24 Neither of the third and fourth questions fit within the definition of “medical question”. There is no direct medical question relevant to whether a worker has suffered a loss of body function and whether the injury resulted in, or materially contributed to, the loss of body function.
25 The only medical question which coincides with the third and fourth questions is paragraph (d), however, the expression “level of impairment” is used directly in connection with section 91 which serves a very different purpose, that is, the assessment of the liability to pay no fault compensation.
Conclusion
26 The first question I must ask and then answer is whether I am obliged under section 45(1)(b) to make such a referral when the plaintiff requests the referral? The answer to that question is yes.
27 Next, whether the answers to the questions will, or might be, capable of assisting the Court in the ultimate determination of the application to serious injury? The answer to that question is also yes.

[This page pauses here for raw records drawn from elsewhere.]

-- pv_equiv track=rewrite | github.com/rsprenkels/kattis | python/1_5/drmmessages.py | drmmessage
-- ===== SOURCE A (Python) =====
-- def rotation_value(text):
--     return sum([ord(c) - ord('A') for c in text])
--
-- def rot_char(c, amount):
--     return chr((((ord(c) - ord('A')) + amount) % 26) + ord('A'))
--
-- def rotate(text, amount):
--     return ''.join([rot_char(c, amount) for c in text])
--
-- def drmmessage(cipher):
--     first_half = cipher[:len(cipher) // 2]
--     second_half = cipher[len(cipher) // 2:]
--     first_rotated = rotate(first_half, rotation_value(first_half))
--     second_rotated = rotate(second_half, rotation_value(second_half))
--     result = []
--     for index, c in enumerate(first_rotated):
--         result.append(rotate(c, rotation_value(second_rotated[index])))
--     return ''.join(result)
-- ===== SOURCE B (Python) =====
-- def drmmessage(cipher):
--     n = len(cipher) // 2
--     r = sum(ord(c) - 65 for c in cipher)
--     return ''.join(chr((ord(a) + ord(b) - 130 + r) % 26 + 65)
--                    for a, b in zip(cipher[:n], cipher[n:]))
-- ===== Notes on version B (the rewrite author's own statement) =====
-- stated objective: simpler
-- what changed: B collapses A's three rotation passes (rotate each half by its own rotation value, then re-rotate the first half char-by-char via the second rotated half) into one total rotation sum and a single zip loop with one modular formula, never building the intermediate rotated strings.
import Mathlib
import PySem

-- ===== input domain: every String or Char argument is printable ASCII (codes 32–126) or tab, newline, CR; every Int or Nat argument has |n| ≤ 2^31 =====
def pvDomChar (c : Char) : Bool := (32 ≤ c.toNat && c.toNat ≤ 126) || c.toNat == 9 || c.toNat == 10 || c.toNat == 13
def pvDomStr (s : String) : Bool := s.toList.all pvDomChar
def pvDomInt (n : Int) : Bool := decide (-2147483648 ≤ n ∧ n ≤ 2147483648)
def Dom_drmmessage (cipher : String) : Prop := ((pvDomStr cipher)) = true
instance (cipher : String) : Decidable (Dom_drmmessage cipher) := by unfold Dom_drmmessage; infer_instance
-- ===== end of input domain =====

-- B replaces A's three rotation passes (rotate each half by its own rotation value, then
-- re-rotate the first rotated half char-by-char by the second rotated half's chars) with a
-- single total rotation sum and one zip pass using one modular formula (objective: simpler).

-- ===== PORT A =====
def pvRotationValue (text : List Char) : Int :=
  (text.map (fun c => (c.toNat : Int) - 65)).sum

def pvRotChar (c : Char) (amount : Int) : Char :=
  Char.ofNat ((PySem.Int.mod (((c.toNat : Int) - 65) + amount) 26).toNat + 65)

def pvRotate (text : List Char) (amount : Int) : List Char :=
  text.map (fun c => pvRotChar c amount)

def drmmessage (cipher : String) : String :=
  let cs := cipher.toList
  let firstHalf := PySem.List.slice cs none (some (PySem.Int.floordiv (cs.length : Int) 2))
  let secondHalf := PySem.List.slice cs (some (PySem.Int.floordiv (cs.length : Int) 2)) none
  let firstRotated := pvRotate firstHalf (pvRotationValue firstHalf)
  let secondRotated := pvRotate secondHalf (pvRotationValue secondHalf)
  let result := (PySem.List.enumerate firstRotated).foldl
    (fun acc p =>
      acc ++ pvRotate [p.2] (pvRotationValue [((PySem.List.pyGet? secondRotated p.1).getD 'A')]))
    []
  String.mk result

-- ===== PORT B =====
def drmmessage_alt (cipher : String) : String :=
  let cs := cipher.toList
  let n := cs.length / 2
  let r : Int := (cs.map (fun c => (c.toNat : Int) - 65)).sum
  String.mk (((cs.take n).zip (cs.drop n)).map
    (fun p => Char.ofNat ((PySem.Int.mod ((p.1.toNat : Int) + (p.2.toNat : Int) - 130 + r) 26).toNat + 65)))

-- ===== PRECONDITION & SPEC =====
def Spec_drmmessage (cipher : String) (out : String) : Prop := out = drmmessage_alt cipher
instance (cipher : String) (out : String) : Decidable (Spec_drmmessage cipher out) := by unfold Spec_drmmessage; infer_instance

-- ===== CLAIM (what is proved, stated in full; the proofs are below) =====
def Claim_equal_drmmessage : Prop := ∀ (cipher : String), Dom_drmmessage cipher → Spec_drmmessage cipher (drmmessage cipher)

-- ===== LEMMAS AND PROOFS =====

-- one combined char: A's double rotation equals B's single modular formula
lemma pv_rot_combine (x y : Char) (r1 r2 : Int) :
    pvRotChar (pvRotChar x r1) (pvRotationValue [pvRotChar y r2])
      = Char.ofNat ((PySem.Int.mod ((x.toNat : Int) + (y.toNat : Int) - 130 + (r1 + r2)) 26).toNat + 65) := by
  simp only [pvRotChar, pvRotationValue, List.map, List.sum_cons, List.sum_nil,
    PySem.Int.mod_eq_emod_of_pos (show (0:Int) < 26 by norm_num)]
  have hx : 0 ≤ ((x.toNat : Int) - 65 + r1) % 26 ∧ ((x.toNat : Int) - 65 + r1) % 26 < 26 :=
    ⟨Int.emod_nonneg _ (by norm_num), Int.emod_lt_of_pos _ (by norm_num)⟩
  have hy : 0 ≤ ((y.toNat : Int) - 65 + r2) % 26 ∧ ((y.toNat : Int) - 65 + r2) % 26 < 26 :=
    ⟨Int.emod_nonneg _ (by norm_num), Int.emod_lt_of_pos _ (by norm_num)⟩
  set a := ((x.toNat : Int) - 65 + r1) % 26 with ha
  set b := ((y.toNat : Int) - 65 + r2) % 26 with hb
  have hva : (a.toNat + 65).isValidChar := Or.inl (by omega)
  have hvb : (b.toNat + 65).isValidChar := Or.inl (by omega)
  rw [Char.toNat_ofNat, Char.toNat_ofNat, if_pos hva, if_pos hvb]
  congr 2
  have h1 : ((a.toNat + 65 : Nat) : Int) - 65 + (((b.toNat + 65 : Nat) : Int) - 65 + 0) = a + b := by
    push_cast [Int.toNat_of_nonneg hx.1, Int.toNat_of_nonneg hy.1]; ring
  rw [h1, ha, hb]
  omega

-- enumerate with index lookup = zip (generalized over an already-consumed prefix)
lemma pv_enum_zip {β : Type} (g : Char → Char → β) :
    ∀ (f pre s : List Char), f.length ≤ s.length →
      (PySem.List.enumerate f (pre.length : Int)).map
          (fun p => g p.2 ((PySem.List.pyGet? (pre ++ s) p.1).getD 'A'))
        = (f.zip s).map (fun p => g p.1 p.2) := by
  intro f
  induction f with
  | nil => intro pre s _; simp [PySem.List.enumerate]
  | cons a f ih =>
    intro pre s hlen
    match s with
    | [] => simp at hlen
    | b :: s' =>
      rw [PySem.List.enumerate_cons]
      simp only [List.map_cons, List.zip_cons_cons]
      congr 1
      · rw [PySem.List.pyGet?_natCast]
        simp
      · have hcast : ((pre.length : Int) + 1) = (((pre ++ [b]).length : Nat) : Int) := by
          simp
        have happ : pre ++ b :: s' = (pre ++ [b]) ++ s' := by simp
        rw [hcast, happ]
        exact ih (pre ++ [b]) s' (by simpa using Nat.le_of_succ_le_succ hlen)

-- ===== VERDICT (by name: the statement is the Claim_ definition above) =====
theorem drmmessage_spec : Claim_equal_drmmessage := by
  intro cipher _
  unfold Spec_drmmessage drmmessage drmmessage_alt
  simp only []
  set cs := cipher.toList with hcs
  have hfd : PySem.Int.floordiv (cs.length : Int) 2 = ((cs.length / 2 : Nat) : Int) := by
    exact_mod_cast PySem.Int.floordiv_natCast cs.length 2
  rw [hfd, PySem.List.slice_to_natCast, PySem.List.slice_from_natCast]
  set n := cs.length / 2 with hn
  set f := cs.take n with hf
  set s := cs.drop n with hs
  set r1 := pvRotationValue f with hr1
  set r2 := pvRotationValue s with hr2
  have hlen : f.length ≤ s.length := by
    simp [hf, hs]; omega
  -- loop body appends one char: rewrite to foldl-append-singleton, then to map
  have hsingle : (fun (acc : List Char) (p : Int × Char) =>
        acc ++ pvRotate [p.2] (pvRotationValue [((PySem.List.pyGet? (pvRotate s r2) p.1).getD 'A')]))
      = fun acc p => acc ++ [pvRotChar p.2 (pvRotationValue [((PySem.List.pyGet? (pvRotate s r2) p.1).getD 'A')])] := by
    funext acc p; simp [pvRotate]
  rw [hsingle, PySem.List.foldl_append_singleton_eq_map, List.nil_append]
  -- enumerate + index lookup = zip
  have hez := pv_enum_zip (fun c1 c2 => pvRotChar c1 (pvRotationValue [c2]))
    (pvRotate f r1) [] (pvRotate s r2) (by simpa [pvRotate] using hlen)
  simp only [List.nil_append, List.length_nil, Nat.cast_zero] at hez
  rw [hez]
  -- zip of maps = map over zip, then pointwise arithmetic
  simp only [pvRotate, List.zip_map, List.map_map]
  refine congrArg String.mk (List.map_congr_left ?_)
  intro p _
  simp only [Function.comp, Prod.map]
  have hr : r1 + r2 = (cs.map (fun c => (c.toNat : Int) - 65)).sum := by
    rw [hr1, hr2, hf, hs]
    simp [pvRotationValue]
  rw [pv_rot_combine, hr]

28 The approach that I must take in determining whether the questions are in fact medical questions is to look at those questions through the prism of a serious injury application and determine whether any of the medical questions as defined in section 5(1) approximate to the inevitable questions which arise on the hearing of a serious injury application.
29 Having taken those steps and that approach, I conclude that I am required to make the referral because the questions are relevant to the determination of a serious injury application, however, it is only Questions 1 and 2 which appear to me to be medical questions as defined under section 5(1) of the Act.
30 Therefore, and subject to submissions limited to the form of the questions, I propose to make the referral based upon the thrust of Questions 1 and 2, but not Questions 3 and 4.